1. In C++, you need to make the same division into const and
non-const, since every method must be labeled as "const" or not
labeled (and thus unusable in a const object).  So there is no extra
"design burden".

2. You can easily change any method's constness by cut/pasting it to
the other class.  All implementation code/data is shared.

3. Relationships are enforced!  If doesWork() calls changeBar(), the
compiler will complain.

4. The class author decides whether "clone()" and the other special
methods are written at all - so if "Bar" is uncloneable for some
reason (i.e. maybe its a File), don't write clone() for Foo, or find a
way to get around copying it.  This work needs to be done in C++ too.
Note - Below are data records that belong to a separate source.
-- pv_equiv track=rewrite | github.com/jonatan5524/own-git | ugit/diff.py | iter_changed_files
-- ===== SOURCE A (Python) =====
-- from collections import defaultdict
-- from typing import Dict, Iterator, List, Tuple
--
-- def compare_trees(*trees: Dict[str, str]) -> Iterator[Tuple[str, str]]:
--     entries = defaultdict(lambda: [None] * len(trees))
--
--     for index, tree in enumerate(trees):
--         for path, object_id in tree.items():
--             entries[path][index] = object_id
--
--     for path, object_ids in entries.items():
--         yield (path, *object_ids)
--
-- def iter_changed_files(tree_from: str, tree_to: str) -> Iterator[Tuple[str, str]]:
--     for path, object_from, object_to in compare_trees(tree_from, tree_to):
--         if object_from != object_to:
--             action = (
--                 "new file" if not object_from else
--                 "deleted" if not object_to else
--                 "modified"
--             )
--
--             yield path, action
-- ===== SOURCE B (Python) =====
-- def iter_changed_files(tree_from, tree_to):
--     # pass 1: every path of tree_from, compared against tree_to
--     for path, object_from in tree_from.items():
--         object_to = tree_to.get(path)
--         if object_from != object_to:
--             yield path, (
--                 "new file" if not object_from else
--                 "deleted" if not object_to else
--                 "modified"
--             )
--     # pass 2: paths only in tree_to are always new files
--     for path in tree_to:
--         if path not in tree_from:
--             yield path, "new file"
-- ===== Notes on version B (the rewrite author's own statement) =====
-- stated objective: simpler
-- what changed: A builds a defaultdict merge table of [from,to] object-id pairs (compare_trees) and then scans it; B drops the merged structure entirely and makes two plain passes: over tree_from comparing each path against tree_to.get(path), then over tree_to yielding 'new file' for paths absent from tree_from.
import Mathlib
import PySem

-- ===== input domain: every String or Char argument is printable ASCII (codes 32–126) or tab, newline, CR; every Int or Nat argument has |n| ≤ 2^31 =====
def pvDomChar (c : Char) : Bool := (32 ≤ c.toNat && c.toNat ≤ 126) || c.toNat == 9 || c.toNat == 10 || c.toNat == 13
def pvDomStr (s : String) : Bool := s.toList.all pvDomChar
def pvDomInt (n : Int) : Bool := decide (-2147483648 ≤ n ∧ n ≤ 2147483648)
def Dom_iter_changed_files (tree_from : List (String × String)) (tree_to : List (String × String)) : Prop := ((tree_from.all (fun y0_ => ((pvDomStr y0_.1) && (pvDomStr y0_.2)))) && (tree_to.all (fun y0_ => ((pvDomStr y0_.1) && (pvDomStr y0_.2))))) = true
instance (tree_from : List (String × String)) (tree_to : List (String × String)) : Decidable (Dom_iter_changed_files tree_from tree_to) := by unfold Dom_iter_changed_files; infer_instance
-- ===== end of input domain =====

-- B replaces A's defaultdict merge table (compare_trees) by two plain passes — over tree_from
-- comparing against tree_to, then over tree_to's paths missing from tree_from — so no merged
-- structure is built; objective: simpler. Equivalence is about the returned list of pairs
-- (both Pythons are generators, materialised as lists).

-- Python truthiness of an Optional[str]: 'not x' is true for None and for ""
def pvFalsy (o : Option String) : Bool := o.getD "" == ""

-- ===== PORT A =====
def iter_changed_files (tree_from : List (String × String)) (tree_to : List (String × String)) : List (String × String) :=
  -- compare_trees inlined for two trees: entries = defaultdict(lambda: [None, None]);
  -- pass index 0 (tree_from) sets component 1, pass index 1 (tree_to) sets component 2
  let d1 : PySem.Dict String (Option String × Option String) :=
    tree_from.foldl (fun d p => d.insert p.1 (some p.2, (d.getD p.1 (none, none)).2)) PySem.Dict.empty
  let d2 : PySem.Dict String (Option String × Option String) :=
    tree_to.foldl (fun d p => d.insert p.1 ((d.getD p.1 (none, none)).1, some p.2)) d1
  -- the generator loop: for path, object_from, object_to in entries.items(): …
  d2.items.foldl (fun acc e =>
    if e.2.1 != e.2.2 then
      acc ++ [(e.1, if pvFalsy e.2.1 then "new file" else if pvFalsy e.2.2 then "deleted" else "modified")]
    else acc) []

-- ===== PORT B =====
def iter_changed_files_alt (tree_from : List (String × String)) (tree_to : List (String × String)) : List (String × String) :=
  -- pass 1: every path of tree_from, compared against tree_to.get(path)
  (tree_from.foldl (fun acc p =>
    if some p.2 != PySem.Dict.get? (PySem.Dict.mk tree_to) p.1 then
      acc ++ [(p.1,
        if p.2 == "" then "new file"
        else if pvFalsy (PySem.Dict.get? (PySem.Dict.mk tree_to) p.1) then "deleted"
        else "modified")]
    else acc) [])
  -- pass 2: paths only in tree_to are always new files
  ++ tree_to.foldl (fun acc p =>
    if !(PySem.Dict.contains (PySem.Dict.mk tree_from) p.1) then acc ++ [(p.1, "new file")] else acc) []

-- ===== PRECONDITION & SPEC =====
-- Pre_ excludes association lists with duplicate keys: the Python arguments are dicts,
-- in which duplicate keys are unrepresentable, so no Python input is excluded.
def Pre_iter_changed_files (tree_from : List (String × String)) (tree_to : List (String × String)) : Prop :=
  (tree_from.map Prod.fst).Nodup ∧ (tree_to.map Prod.fst).Nodup
instance (tree_from : List (String × String)) (tree_to : List (String × String)) : Decidable (Pre_iter_changed_files tree_from tree_to) := by unfold Pre_iter_changed_files; infer_instance

def pvWitness_iter_changed_files : (List (String × String)) × (List (String × String)) :=
  ([("a", "1"), ("b", "2")], [("a", "3"), ("c", "4")])

def Spec_iter_changed_files (tree_from : List (String × String)) (tree_to : List (String × String)) (out : List (String × String)) : Prop := out = iter_changed_files_alt tree_from tree_to
instance (tree_from : List (String × String)) (tree_to : List (String × String)) (out : List (String × String)) : Decidable (Spec_iter_changed_files tree_from tree_to out) := by unfold Spec_iter_changed_files; infer_instance

-- ===== CLAIM (what is proved, stated in full; the proofs are below) =====
def Claim_equal_iter_changed_files : Prop := ∀ (tree_from : List (String × String)) (tree_to : List (String × String)), Dom_iter_changed_files tree_from tree_to → Pre_iter_changed_files tree_from tree_to → Spec_iter_changed_files tree_from tree_to (iter_changed_files tree_from tree_to)

-- ===== LEMMAS AND PROOFS =====

-- pass 1 over fresh distinct keys: the entries dict is tree_from, each value tagged (some ·, none)
lemma pass1_items (l : List (String × String)) (d : PySem.Dict String (Option String × Option String))
    (hdisj : ∀ p ∈ l, d.contains p.1 = false) (hl : (l.map Prod.fst).Nodup) :
    (l.foldl (fun d p => d.insert p.1 (some p.2, (d.getD p.1 (none, none)).2)) d).items
      = d.items ++ l.map (fun p => (p.1, ((some p.2 : Option String), (none : Option String)))) := by
  induction l generalizing d with
  | nil => simp
  | cons q rest ih =>
    have hq : d.contains q.1 = false := hdisj q (by simp)
    have hget : d.getD q.1 (none, none) = (none, none) := PySem.Dict.getD_of_not_contains d _ hq
    simp only [List.foldl_cons, hget]
    rw [ih]
    · rw [PySem.Dict.items_insert_of_not_contains d _ hq]
      simp
    · intro p hp
      rw [PySem.Dict.contains_insert]
      have h1 : p.1 ≠ q.1 := by
        simp only [List.map_cons, List.nodup_cons] at hl
        intro h; exact hl.1 (h ▸ List.mem_map_of_mem hp)
      simp [h1, hdisj p (List.mem_cons_of_mem _ hp)]
    · simpa using hl.of_cons

-- pass 2 leaves keys it never touches alone
lemma pass2_get?_not_mem (l : List (String × String))
    (d : PySem.Dict String (Option String × Option String)) (k : String)
    (hk : k ∉ l.map Prod.fst) :
    (l.foldl (fun d p => d.insert p.1 ((d.getD p.1 (none, none)).1, some p.2)) d).get? k
      = d.get? k := by
  induction l generalizing d with
  | nil => rfl
  | cons q rest ih =>
    simp only [List.map_cons, List.mem_cons, not_or] at hk
    simp only [List.foldl_cons]
    rw [ih _ hk.2, PySem.Dict.get?_insert_of_ne _ _ hk.1]

-- what pass 2 does to each key: it keeps the first component and writes tree_to's value
lemma pass2_get? (l : List (String × String)) (hl : (l.map Prod.fst).Nodup)
    (d : PySem.Dict String (Option String × Option String)) (k : String) :
    (l.foldl (fun d p => d.insert p.1 ((d.getD p.1 (none, none)).1, some p.2)) d).get? k
      = match (PySem.Dict.mk l : PySem.Dict String String).get? k with
        | none => d.get? k
        | some w => some ((d.getD k (none, none)).1, some w) := by
  induction l generalizing d with
  | nil => rfl
  | cons q rest ih =>
    simp only [List.map_cons, List.nodup_cons] at hl
    simp only [List.foldl_cons]
    rw [PySem.Dict.get?_mk_cons]
    by_cases hqk : q.1 = k
    · subst hqk
      simp only [BEq.rfl, if_true]
      rw [pass2_get?_not_mem _ _ _ hl.1, PySem.Dict.get?_insert_self]
    · have : (q.1 == k) = false := by simp [hqk]
      rw [this]
      simp only [Bool.false_eq_true, if_false]
      rw [ih hl.2]
      cases hmk : (PySem.Dict.mk rest : PySem.Dict String String).get? k with
      | none => simp [PySem.Dict.get?_insert_of_ne _ _ (Ne.symm hqk)]
      | some w => simp [PySem.Dict.getD_insert_of_ne _ _ _ (Ne.symm hqk)]

-- ===== VERDICT (by name: the statement is the Claim_ definition above) =====
theorem iter_changed_files_spec : Claim_equal_iter_changed_files := by
  intro tf tt _ hpre
  obtain ⟨h1, h2⟩ := hpre
  unfold Spec_iter_changed_files iter_changed_files iter_changed_files_alt
  -- name the two dicts
  have hd1 : (tf.foldl (fun d p => d.insert p.1 (some p.2, (d.getD p.1 (none, none)).2)) PySem.Dict.empty).items
      = tf.map (fun p => (p.1, ((some p.2 : Option String), (none : Option String)))) := by
    simpa using pass1_items tf PySem.Dict.empty (by intro p _; simp) h1
  set d1 := tf.foldl (fun d p => d.insert p.1 (some p.2, (d.getD p.1 (none, none)).2))
      (PySem.Dict.empty : PySem.Dict String (Option String × Option String)) with hd1def
  set d2 := tt.foldl (fun d p => d.insert p.1 ((d.getD p.1 (none, none)).1, some p.2)) d1 with hd2def
  have hd1keys : d1.keys = tf.map Prod.fst := by
    simp [PySem.Dict.keys, hd1, List.map_map, Function.comp]
  have hd1nodup : d1.keys.Nodup := hd1keys ▸ h1
  have hd2keys : d2.keys = tf.map Prod.fst
      ++ (tt.map Prod.fst).filter (fun y => !(PySem.Set.contains (tf.map Prod.fst) y)) := by
    rw [hd2def, PySem.Dict.keys_foldl_insert_key tt Prod.fst
      (fun d x => ((d.getD x.1 (none, none)).1, some x.2)) d1, hd1keys,
      PySem.Set.update_eq_append_filter, PySem.Set.ofList_eq_self_of_nodup _ h2]
  have hd2nodup : d2.keys.Nodup := by
    rw [hd2def]
    exact PySem.Dict.nodup_keys_foldl_insert_key tt Prod.fst _ d1 hd1nodup
  -- lookups in d2
  have hmkttkeys : (PySem.Dict.mk tt : PySem.Dict String String).keys.Nodup := by
    simpa [PySem.Dict.keys] using h2
  have hG : ∀ p ∈ tt, (PySem.Dict.mk tt : PySem.Dict String String).get? p.1 = some p.2 := by
    intro p hp
    exact PySem.Dict.get?_of_mem_items _ hp hmkttkeys
  have hd2getTF : ∀ p ∈ tf, d2.getD p.1 (none, none)
      = (some p.2, (PySem.Dict.mk tt : PySem.Dict String String).get? p.1) := by
    intro p hp
    have hget1 : d1.get? p.1 = some (some p.2, none) :=
      PySem.Dict.get?_of_mem_items d1 (hd1 ▸ List.mem_map_of_mem hp) hd1nodup
    have hget2 : d2.get? p.1 = some (some p.2, (PySem.Dict.mk tt : PySem.Dict String String).get? p.1) := by
      rw [hd2def, pass2_get? tt h2]
      cases h : (PySem.Dict.mk tt : PySem.Dict String String).get? p.1 with
      | none => simpa using hget1
      | some w => simp [PySem.Dict.getD_of_get?_eq_some _ _ hget1]
    exact PySem.Dict.getD_of_get?_eq_some _ _ hget2
  have hd2getTT : ∀ q ∈ tt, q.1 ∉ tf.map Prod.fst →
      d2.getD q.1 (none, none) = (none, some q.2) := by
    intro q hq hqtf
    have hc : d1.contains q.1 = false := by
      rw [PySem.Dict.contains_eq_decide_mem_keys, hd1keys]
      simpa using hqtf
    have hget2 : d2.get? q.1 = some (none, some q.2) := by
      rw [hd2def, pass2_get? tt h2, hG q hq]
      simp [PySem.Dict.getD_of_not_contains _ _ hc]
    exact PySem.Dict.getD_of_get?_eq_some _ _ hget2
  -- turn all three append-if loops into filter/map
  rw [PySem.List.foldl_append_if
        (fun e : String × (Option String × Option String) => e.2.1 != e.2.2)
        (fun e => (e.1, if pvFalsy e.2.1 then "new file"
                        else if pvFalsy e.2.2 then "deleted" else "modified")),
      PySem.List.foldl_append_if
        (fun p : String × String =>
          some p.2 != PySem.Dict.get? (PySem.Dict.mk tt) p.1)
        (fun p => (p.1, if p.2 == "" then "new file"
                        else if pvFalsy (PySem.Dict.get? (PySem.Dict.mk tt) p.1) then "deleted"
                        else "modified")),
      PySem.List.foldl_append_if
        (fun p : String × String => !(PySem.Dict.contains (PySem.Dict.mk tf) p.1))
        (fun p => (p.1, "new file"))]
  simp only [List.nil_append]
  -- items of d2 as a map over its keys, split into the two key blocks
  rw [PySem.Dict.items_eq_map_keys d2 hd2nodup (none, none), hd2keys, List.map_append,
      List.filter_append, List.map_append]
  congr 1
  · -- block 1: keys from tree_from
    rw [List.map_map]
    have hmap : tf.map ((fun k => (k, d2.getD k (none, none))) ∘ Prod.fst)
        = tf.map (fun q => (q.1, ((some q.2 : Option String),
            PySem.Dict.get? (PySem.Dict.mk tt) q.1))) :=
      List.map_congr_left (fun q hq => by simp [Function.comp, hd2getTF q hq])
    rw [hmap, List.filter_map, List.map_map]
    have hcond : ∀ q : String × String,
        ((fun e : String × (Option String × Option String) => e.2.1 != e.2.2) ∘
          (fun q : String × String => (q.1, ((some q.2 : Option String),
            PySem.Dict.get? (PySem.Dict.mk tt) q.1)))) q
        = (some q.2 != PySem.Dict.get? (PySem.Dict.mk tt) q.1) := fun q => rfl
    rw [List.filter_congr (fun q _ => hcond q)]
    exact List.map_congr_left (fun q hq => by simp [Function.comp, pvFalsy])
  · -- block 2: keys only in tree_to
    rw [List.filter_map, List.map_map, List.filter_filter, List.filter_map, List.map_map]
    have hfc : List.filter ((fun a =>
          ((fun e : String × (Option String × Option String) => e.2.1 != e.2.2) ∘
            fun k => (k, d2.getD k (none, none))) a
          && (!PySem.Set.contains (tf.map Prod.fst) a)) ∘ Prod.fst) tt
        = List.filter (fun p : String × String => !(PySem.Dict.contains (PySem.Dict.mk tf) p.1)) tt := by
      apply List.filter_congr
      intro q hq
      by_cases hmem : q.1 ∈ tf.map Prod.fst
      · simp [Function.comp, PySem.Set.contains, PySem.Dict.contains_eq_decide_mem_keys,
          PySem.Dict.keys, hmem]
      · simp [Function.comp, PySem.Set.contains, PySem.Dict.contains_eq_decide_mem_keys,
          PySem.Dict.keys, hmem, hd2getTT q hq hmem]
    rw [hfc]
    apply List.map_congr_left
    intro q hq
    have hq' := List.mem_filter.mp hq
    have hnm : q.1 ∉ tf.map Prod.fst := by
      have := hq'.2
      simp only [PySem.Dict.contains_eq_decide_mem_keys, PySem.Dict.keys, Bool.not_eq_true',
        decide_eq_false_iff_not] at this
      simpa using this
    simp [Function.comp, hd2getTT q hq'.1 hnm, pvFalsy]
5. Users of const_Foo don't need to know what the editable Foo does.
Their code can't break unless the const_ side is changed.  It's now
very hard to miss the distinction between const/non-const, which is
easy to miss in C++ when writing methods for example.

6. Easy to use as a Copy-On-Write design: If you need to store an
object, and don't know if it is const or not, use a const_Foo
reference.  In the event you need to modify it, you can test whether
it is const with a dynamic cast.  If it is, clone it first!

7. In C++, you can also define distinct const and non-const methods
for a class.  This happens automatically here - the non-const method
(if one exists) just overrides the const one.

8. Finally, for OOD/OOP purists: Although the non-const version is not
really "is-a" const, the relationship still holds once you realize
that const is really a "subtracting" adjective - we could use the
terms readable and read/writeable, where it is easy to see that a
read/writeable think is-a readable thing.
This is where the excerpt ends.